The Talanoa Dialogue is a mandated process requested by the Parties to take stock of the collective efforts in relation to progress towards the long-term goal of the Paris Agreement and to inform preparation of nationally determined contributions (NDCs). The NDCs was launched at COP 23 in Bonn, Germany.
“In this broad context, ACT!-II will stimulate debate over a range of topics that affect the implementation of the nationally determined contributions in Africa, and create a space for identifying alternative pathways to the resolution of the climate (and development) crises facing the continent. ACT!-II provides a platform to discuss and analyse the outcomes of COP23 in Bonn, Germany, and side events held during the 30th Ordinary Session of the Assembly of Heads of State and Government of the African Union from 22 to 29 January 2018,” it adds.

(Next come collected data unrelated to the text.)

-- pv_equiv track=rewrite | github.com/Midox04/TIPE | Méthode Yani /DOBBLE.py | algorithmerajoute3
-- ===== SOURCE A (Python) =====
-- def cardinalun(l1,l2):
--     l = l1+l2
--     list.sort(l)
--     s = 0
--     for i in range(len(l)-1):
--         if l[i]==l[i+1]:
--             s+=1
--     if s == 1:
--         return True
--     else:
--         return False
--
-- def algorithmerajoute3(l,j,g):
--     n = len(l)
--     nn = len(g)
--     booll1 = True
--     i = j
--     s = 0
--     while i<nn and booll1:
--         booll2 = True
--         k = 0
--         while k<n and booll2:
--             if not cardinalun(g[i],l[k]):
--                 booll2 = False
--             k += 1
--         if booll2 and k==n:
--             booll1 = False
--             s = g[i]
--         else:
--             i+=1
--     if s!=0:
--         return l+[s],i
--     else:
--         return l,i
-- ===== SOURCE B (Python) =====
-- def algorithmerajoute3(l, j, g):
--     nn = len(g)
--     for i in range(j, nn):
--         c = g[i]
--         if all(len(c) + len(x) - len(set(c + x)) == 1 for x in l):
--             return l + [c], i
--     return l, max(j, nn)
-- ===== Notes on version B (the rewrite author's own statement) =====
-- stated objective: simpler
-- what changed: The helper's sort-then-count-adjacent-duplicates test is replaced by the set-cardinality formula len(c)+len(x)-len(set(c+x))==1, and the flag-driven nested while loops become a single for over range(j, len(g)) with all() and an early return.
import Mathlib
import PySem

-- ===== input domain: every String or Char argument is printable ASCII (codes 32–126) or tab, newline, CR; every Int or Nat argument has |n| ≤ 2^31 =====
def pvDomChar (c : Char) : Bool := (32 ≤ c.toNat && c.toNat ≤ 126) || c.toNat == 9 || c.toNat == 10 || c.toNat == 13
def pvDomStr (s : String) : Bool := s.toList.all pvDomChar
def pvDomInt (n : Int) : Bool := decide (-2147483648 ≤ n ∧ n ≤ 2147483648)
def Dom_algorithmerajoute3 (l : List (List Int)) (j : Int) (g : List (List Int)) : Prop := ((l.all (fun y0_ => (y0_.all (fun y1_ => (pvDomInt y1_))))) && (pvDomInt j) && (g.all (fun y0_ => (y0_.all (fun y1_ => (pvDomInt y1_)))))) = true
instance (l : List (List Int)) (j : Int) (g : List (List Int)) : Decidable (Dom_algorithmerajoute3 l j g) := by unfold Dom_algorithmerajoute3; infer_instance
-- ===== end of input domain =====

-- B replaces the sort-and-count-adjacent-duplicates helper by a set-cardinality formula and the
-- flag-driven nested while loops by a single scan with all(); objective: simpler.

-- ===== PORT A =====
-- port of cardinalun: sort l1+l2, count equal adjacent pairs, test s == 1
def cardinalun (l1 l2 : List Int) : Bool :=
  let l := PySem.List.sorted (l1 ++ l2) (fun x => x) false
  let s : Int := (PySem.List.pyRange 0 ((l.length : Int) - 1) 1).foldl
    (fun s i => if PySem.List.pyGetD l i 0 = PySem.List.pyGetD l (i + 1) 0 then s + 1 else s) 0
  s == 1

-- inner 'while k<n and booll2' loop; returns (booll2, k)
def innerA (l : List (List Int)) (c : List Int) (n k : Int) (booll2 : Bool) : Bool × Int :=
  if _h : k < n ∧ booll2 = true then
    let b2 := if ¬ (cardinalun c (PySem.List.pyGetD l k []) = true) then false else booll2
    innerA l c n (k + 1) b2
  else (booll2, k)
termination_by (n - k).toNat
decreasing_by omega

-- outer 'while i<nn and booll1' loop; the flag-break 'booll1 = False; s = g[i]' becomes the
-- early return (i, some c); returns (final i, s as an Option since Python's sentinel is int 0)
def outerA (l g : List (List Int)) (n nn i : Int) : Int × Option (List Int) :=
  if _h : i < nn then
    match PySem.List.pyGet? g i with
    | none => (i, none)   -- Python raises IndexError here; excluded by Pre_
    | some c =>
      let r := innerA l c n 0 true
      if r.1 = true ∧ r.2 = n then (i, some c)
      else outerA l g n nn (i + 1)
  else (i, none)
termination_by (nn - i).toNat
decreasing_by omega

def algorithmerajoute3 (l : List (List Int)) (j : Int) (g : List (List Int)) : List (List Int) × Int :=
  let n : Int := l.length
  let nn : Int := g.length
  let r := outerA l g n nn j
  match r.2 with
  | some s => (l ++ [s], r.1)
  | none => (l, r.1)

-- ===== PORT B =====
-- len(c) + len(x) - len(set(c + x)) == 1
def shares1 (c x : List Int) : Bool :=
  ((c.length : Int) + (x.length : Int) - ((PySem.Set.ofList (c ++ x)).length : Int)) == 1

-- 'for i in range(j, nn): … return l+[c], i' ported as recursion over the range list
def bloop (l g : List (List Int)) : List Int → Option (List (List Int) × Int)
  | [] => none
  | i :: rest =>
    match PySem.List.pyGet? g i with
    | none => none   -- Python raises IndexError here; excluded by Pre_
    | some c =>
      if l.all (fun x => shares1 c x) then some (l ++ [c], i)
      else bloop l g rest

def algorithmerajoute3_alt (l : List (List Int)) (j : Int) (g : List (List Int)) : List (List Int) × Int :=
  let nn : Int := g.length
  match bloop l g (PySem.List.pyRange j nn 1) with
  | some r => r
  | none => (l, max j nn)

-- ===== PRECONDITION & SPEC =====
-- Pre_ excludes j < -len(g), where Python A raises IndexError on g[i] (B raises there too).
def Pre_algorithmerajoute3 (_l : List (List Int)) (j : Int) (g : List (List Int)) : Prop :=
  -(g.length : Int) ≤ j
instance (l : List (List Int)) (j : Int) (g : List (List Int)) : Decidable (Pre_algorithmerajoute3 l j g) := by unfold Pre_algorithmerajoute3; infer_instance
def pvWitness_algorithmerajoute3 : List (List Int) × Int × List (List Int) := ([[1, 2]], 0, [[2, 3]])

def Spec_algorithmerajoute3 (l : List (List Int)) (j : Int) (g : List (List Int)) (out : List (List Int) × Int) : Prop := out = algorithmerajoute3_alt l j g
instance (l : List (List Int)) (j : Int) (g : List (List Int)) (out : List (List Int) × Int) : Decidable (Spec_algorithmerajoute3 l j g out) := by unfold Spec_algorithmerajoute3; infer_instance

-- ===== CLAIM (what is proved, stated in full; the proofs are below) =====
def Claim_equal_algorithmerajoute3 : Prop := ∀ (l : List (List Int)) (j : Int) (g : List (List Int)), Dom_algorithmerajoute3 l j g → Pre_algorithmerajoute3 l j g → Spec_algorithmerajoute3 l j g (algorithmerajoute3 l j g)

-- ===== LEMMAS AND PROOFS =====

-- number of equal adjacent pairs
def adjCount : List Int → Nat
  | a :: b :: t => (if a = b then 1 else 0) + adjCount (b :: t)
  | _ => 0

-- A's counting loop computes adjCount (Nat-index form)
theorem countP_range_adj (m : List Int) :
    (List.range (m.length - 1)).countP (fun k => decide (m.getD k 0 = m.getD (k + 1) 0))
      = adjCount m := by
  match m with
  | [] => simp [adjCount]
  | [a] => simp [adjCount]
  | a :: b :: t =>
    have ih := countP_range_adj (b :: t)
    simp only [List.length_cons, Nat.add_sub_cancel] at *
    rw [List.range_succ_eq_map]
    simp only [List.countP_cons, List.countP_map, adjCount]
    have h2 : ((List.range (b :: t).length.pred).countP
        ((fun k => decide ((a :: b :: t).getD k 0 = (a :: b :: t).getD (k + 1) 0)) ∘ Nat.succ))
        = (List.range t.length).countP (fun k => decide ((b :: t).getD k 0 = (b :: t).getD (k + 1) 0)) := by
      apply List.countP_congr
      intro k _
      simp
    simp only [List.length_cons, Nat.pred_succ] at h2
    rw [h2, ih]
    by_cases hab : a = b <;> simp [hab, Nat.add_comm]

-- A's counting loop over pyRange computes adjCount
theorem foldl_count_adj (m : List Int) (a : Int) :
    (PySem.List.pyRange 0 ((m.length : Int) - 1) 1).foldl
      (fun s i => if PySem.List.pyGetD m i 0 = PySem.List.pyGetD m (i + 1) 0 then s + 1 else s) a
      = a + adjCount m := by
  rw [PySem.List.foldl_ite_add_one]
  congr 1
  rw [PySem.List.pyRange_one]
  simp only [List.countP_map]
  rw [← countP_range_adj m]
  have hlen : (((m.length : Int) - 1 - 0).toNat) = m.length - 1 := by omega
  rw [hlen]
  congr 1
  apply List.countP_congr
  intro k _
  simp only [Function.comp, zero_add, ← Nat.cast_add_one, PySem.List.pyGetD_natCast]

-- for a ≤-sorted list, adjacent duplicates + distinct values = length
theorem adj_add_card (m : List Int) (hs : m.Pairwise (· ≤ ·)) :
    adjCount m + m.toFinset.card = m.length := by
  match m with
  | [] => simp [adjCount]
  | [a] => simp [adjCount]
  | a :: b :: t =>
    have hs' : (b :: t).Pairwise (· ≤ ·) := hs.tail
    have ih := adj_add_card (b :: t) hs'
    have hab : a ≤ b := (List.pairwise_cons.mp hs).1 b (by simp)
    have hadj : adjCount (a :: b :: t) = (if a = b then 1 else 0) + adjCount (b :: t) := rfl
    by_cases h : a = b
    · have hmem : a ∈ (b :: t).toFinset := by simp [h]
      rw [hadj, if_pos h, List.toFinset_cons, Finset.insert_eq_self.mpr hmem, List.length_cons]
      omega
    · have hnot : a ∉ (b :: t).toFinset := by
        simp only [List.mem_toFinset, List.mem_cons]
        rintro (rfl | hmem)
        · exact h rfl
        · have hby : b ≤ a := (List.pairwise_cons.mp hs').1 a hmem
          exact h (le_antisymm hab hby)
      rw [hadj, if_neg h, List.toFinset_cons, Finset.card_insert_of_notMem hnot, List.length_cons]
      omega

-- len(set(L)) is the number of distinct elements of L
theorem ofList_length_eq_card (L : List Int) :
    (PySem.Set.ofList L).length = L.toFinset.card := by
  have hnd : (PySem.Set.ofList L).Nodup := PySem.Set.nodup_ofList L
  have hts : (PySem.Set.ofList L).toFinset = L.toFinset := by
    ext y; simp [PySem.Set.mem_ofList]
  calc (PySem.Set.ofList L).length = (PySem.Set.ofList L).toFinset.card := (List.toFinset_card_of_nodup hnd).symm
    _ = L.toFinset.card := by rw [hts]

-- the two helpers agree everywhere
theorem cardinalun_eq_shares1 (c x : List Int) : cardinalun c x = shares1 c x := by
  show ((PySem.List.pyRange 0 (((PySem.List.sorted (c ++ x) (fun x => x) false).length : Int) - 1) 1).foldl
    (fun s i => if PySem.List.pyGetD (PySem.List.sorted (c ++ x) (fun x => x) false) i 0 = PySem.List.pyGetD (PySem.List.sorted (c ++ x) (fun x => x) false) (i + 1) 0 then s + 1 else s) 0 == 1)
    = (((c.length : Int) + (x.length : Int) - ((PySem.Set.ofList (c ++ x)).length : Int)) == 1)
  set m := PySem.List.sorted (c ++ x) (fun x => x) false with hm
  rw [foldl_count_adj m 0]
  have hperm : m.Perm (c ++ x) := PySem.List.sorted_perm _ _ _
  have hlen : m.length = c.length + x.length := by
    rw [hperm.length_eq, List.length_append]
  have hts : m.toFinset = (c ++ x).toFinset := by ext y; simp [hperm.mem_iff]
  have hpw : m.Pairwise (· ≤ ·) := PySem.List.sorted_pairwise (c ++ x) (fun x => x)
  have hadj := adj_add_card m hpw
  have hcard : (PySem.Set.ofList (c ++ x)).length = m.toFinset.card := by
    rw [ofList_length_eq_card, hts]
  have hle : m.toFinset.card ≤ m.length := List.toFinset_card_le m
  have hint : (0 : Int) + adjCount m = (c.length : Int) + (x.length : Int) - ((PySem.Set.ofList (c ++ x)).length : Int) := by
    rw [hcard]
    omega
  rw [hint]

-- the inner while loop with booll2 already False returns immediately
theorem innerA_false (l : List (List Int)) (c : List Int) (n k : Int) :
    innerA l c n k false = (false, k) := by
  unfold innerA; simp

-- the inner while loop's exit condition is all()
theorem innerA_spec (l : List (List Int)) (c : List Int) (k : Nat) (hk : k ≤ l.length) :
    (let r := innerA l c (l.length : Int) (k : Int) true
     decide (r.1 = true ∧ r.2 = (l.length : Int)))
      = (l.drop k).all (fun x => cardinalun c x) := by
  by_cases h : k < l.length
  · rw [innerA]
    have hd : (l.drop k) = l[k] :: l.drop (k + 1) := List.drop_eq_getElem_cons h
    have hget : PySem.List.pyGetD l (k : Int) [] = l[k] := by
      simp [PySem.List.pyGetD_natCast, List.getD_eq_getElem?_getD, h]
    rw [dif_pos (by constructor <;> [exact_mod_cast h; rfl])]
    simp only [hget]
    by_cases hc : cardinalun c l[k] = true
    · have ih := innerA_spec l c (k + 1) (by omega)
      simp only [hc, not_true_eq_false, if_false]
      rw [show ((k : Int) + 1) = ((k + 1 : Nat) : Int) by push_cast; ring]
      rw [ih]
      rw [hd, List.all_cons, hc, Bool.true_and]
    · simp only [hc]
      rw [if_pos (by simp [hc])]
      rw [innerA_false, hd, List.all_cons]
      simp [hc]

  · have hkl : k = l.length := by omega
    subst hkl
    rw [innerA]
    rw [dif_neg (by simp)]
    simp
termination_by l.length - k
decreasing_by omega

-- the outer loops agree (on in-range starting indices)
theorem outer_eq (l g : List (List Int)) (i : Int) (hi : -(g.length : Int) ≤ i) :
    (match (outerA l g (l.length : Int) (g.length : Int) i).2 with
      | some s => (l ++ [s], (outerA l g (l.length : Int) (g.length : Int) i).1)
      | none => (l, (outerA l g (l.length : Int) (g.length : Int) i).1))
      = (match bloop l g (PySem.List.pyRange i (g.length : Int) 1) with
          | some r => r
          | none => (l, max i (g.length : Int))) := by
  by_cases hlt : i < (g.length : Int)
  · obtain ⟨c, hc⟩ : ∃ c, PySem.List.pyGet? g i = some c := by
      cases hgc : PySem.List.pyGet? g i with
      | none =>
        exfalso
        have := (PySem.List.pyGet?_eq_none_iff (xs := g) (i := i)).mp hgc
        exact this (by constructor <;> omega)
      | some c => exact ⟨c, rfl⟩
    rw [PySem.List.pyRange_one_cons hlt]
    rw [outerA, dif_pos hlt, hc]
    show (match
        (if (innerA l c (l.length : Int) 0 true).1 = true ∧ (innerA l c (l.length : Int) 0 true).2 = (l.length : Int)
          then ((i : Int), some c)
          else outerA l g (l.length : Int) (g.length : Int) (i + 1)).2 with
      | some s => (l ++ [s],
        (if (innerA l c (l.length : Int) 0 true).1 = true ∧ (innerA l c (l.length : Int) 0 true).2 = (l.length : Int)
          then ((i : Int), some c)
          else outerA l g (l.length : Int) (g.length : Int) (i + 1)).1)
      | none => (l,
        (if (innerA l c (l.length : Int) 0 true).1 = true ∧ (innerA l c (l.length : Int) 0 true).2 = (l.length : Int)
          then ((i : Int), some c)
          else outerA l g (l.length : Int) (g.length : Int) (i + 1)).1)) = _
    have hdec : decide ((innerA l c (l.length : Int) 0 true).1 = true ∧ (innerA l c (l.length : Int) 0 true).2 = (l.length : Int))
        = l.all (fun x => shares1 c x) := by
      have h0 := innerA_spec l c 0 (Nat.zero_le _)
      simp only [Nat.cast_zero, List.drop_zero] at h0
      rw [h0]
      simp only [cardinalun_eq_shares1]
    by_cases hP : (innerA l c (l.length : Int) 0 true).1 = true ∧ (innerA l c (l.length : Int) 0 true).2 = (l.length : Int)
    · have hall : l.all (fun x => shares1 c x) = true := by
        rw [← hdec]; exact decide_eq_true hP
      rw [if_pos hP]
      show (l ++ [c], i) = _
      simp only [bloop, hc, hall, if_true]
    · have hall : l.all (fun x => shares1 c x) = false := by
        rw [← hdec]; exact decide_eq_false hP
      have ih := outer_eq l g (i + 1) (by omega)
      have hmax : max (i + 1) (g.length : Int) = max i (g.length : Int) := by omega
      rw [hmax] at ih
      rw [if_neg hP]
      rw [ih]
      simp [bloop, hc, hall]
  · rw [outerA, dif_neg hlt]
    rw [PySem.List.pyRange_one_eq_nil (by omega)]
    show (l, i) = (l, max i (g.length : Int))
    have : max i (g.length : Int) = i := by omega
    rw [this]
termination_by ((g.length : Int) - i).toNat
decreasing_by omega

-- ===== VERDICT (by name: the statement is the Claim_ definition above) =====
theorem algorithmerajoute3_spec : Claim_equal_algorithmerajoute3 := by
  intro l j g _hd hpre
  unfold Spec_algorithmerajoute3 algorithmerajoute3 algorithmerajoute3_alt
  exact outer_eq l g j hpre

Discussants raised questions about Africa’s position in all the Agreements such as the Kyoto Protocol and Paris Agreement.
What came to the fore among others is the inability of African countries to access climate funds. It appears most countries do not have the capacity to design proposals to access the funds.
Citing the facts that the world’s governments reached the Paris Accord in 2015 at COP 21, the organisers reiterate that the agreement commits to specific targets for reducing greenhouse gas emissions.
They also note that the Paris Agreement has been hailed as a breakthrough moment in the trajectory of the UNFCCC framework, capping emissions not more than 2 degrees Celsius since the 19th century onset of the industrial revolution.
While 2 degrees warming has been considered the upper limit of ‘safe’ warming, the Paris Accord further seeks, if possible, to aim for even lower warming target of 1.5 degrees. The 2 degrees target is itself a political limit, with scientific debates still raging over its implications for the various regions (e.g. IPCC Special report. The main mechanism by which nations commit towards achieving the objectives of the Accord are the Nationally Determined Contributions (NDCs), they argued.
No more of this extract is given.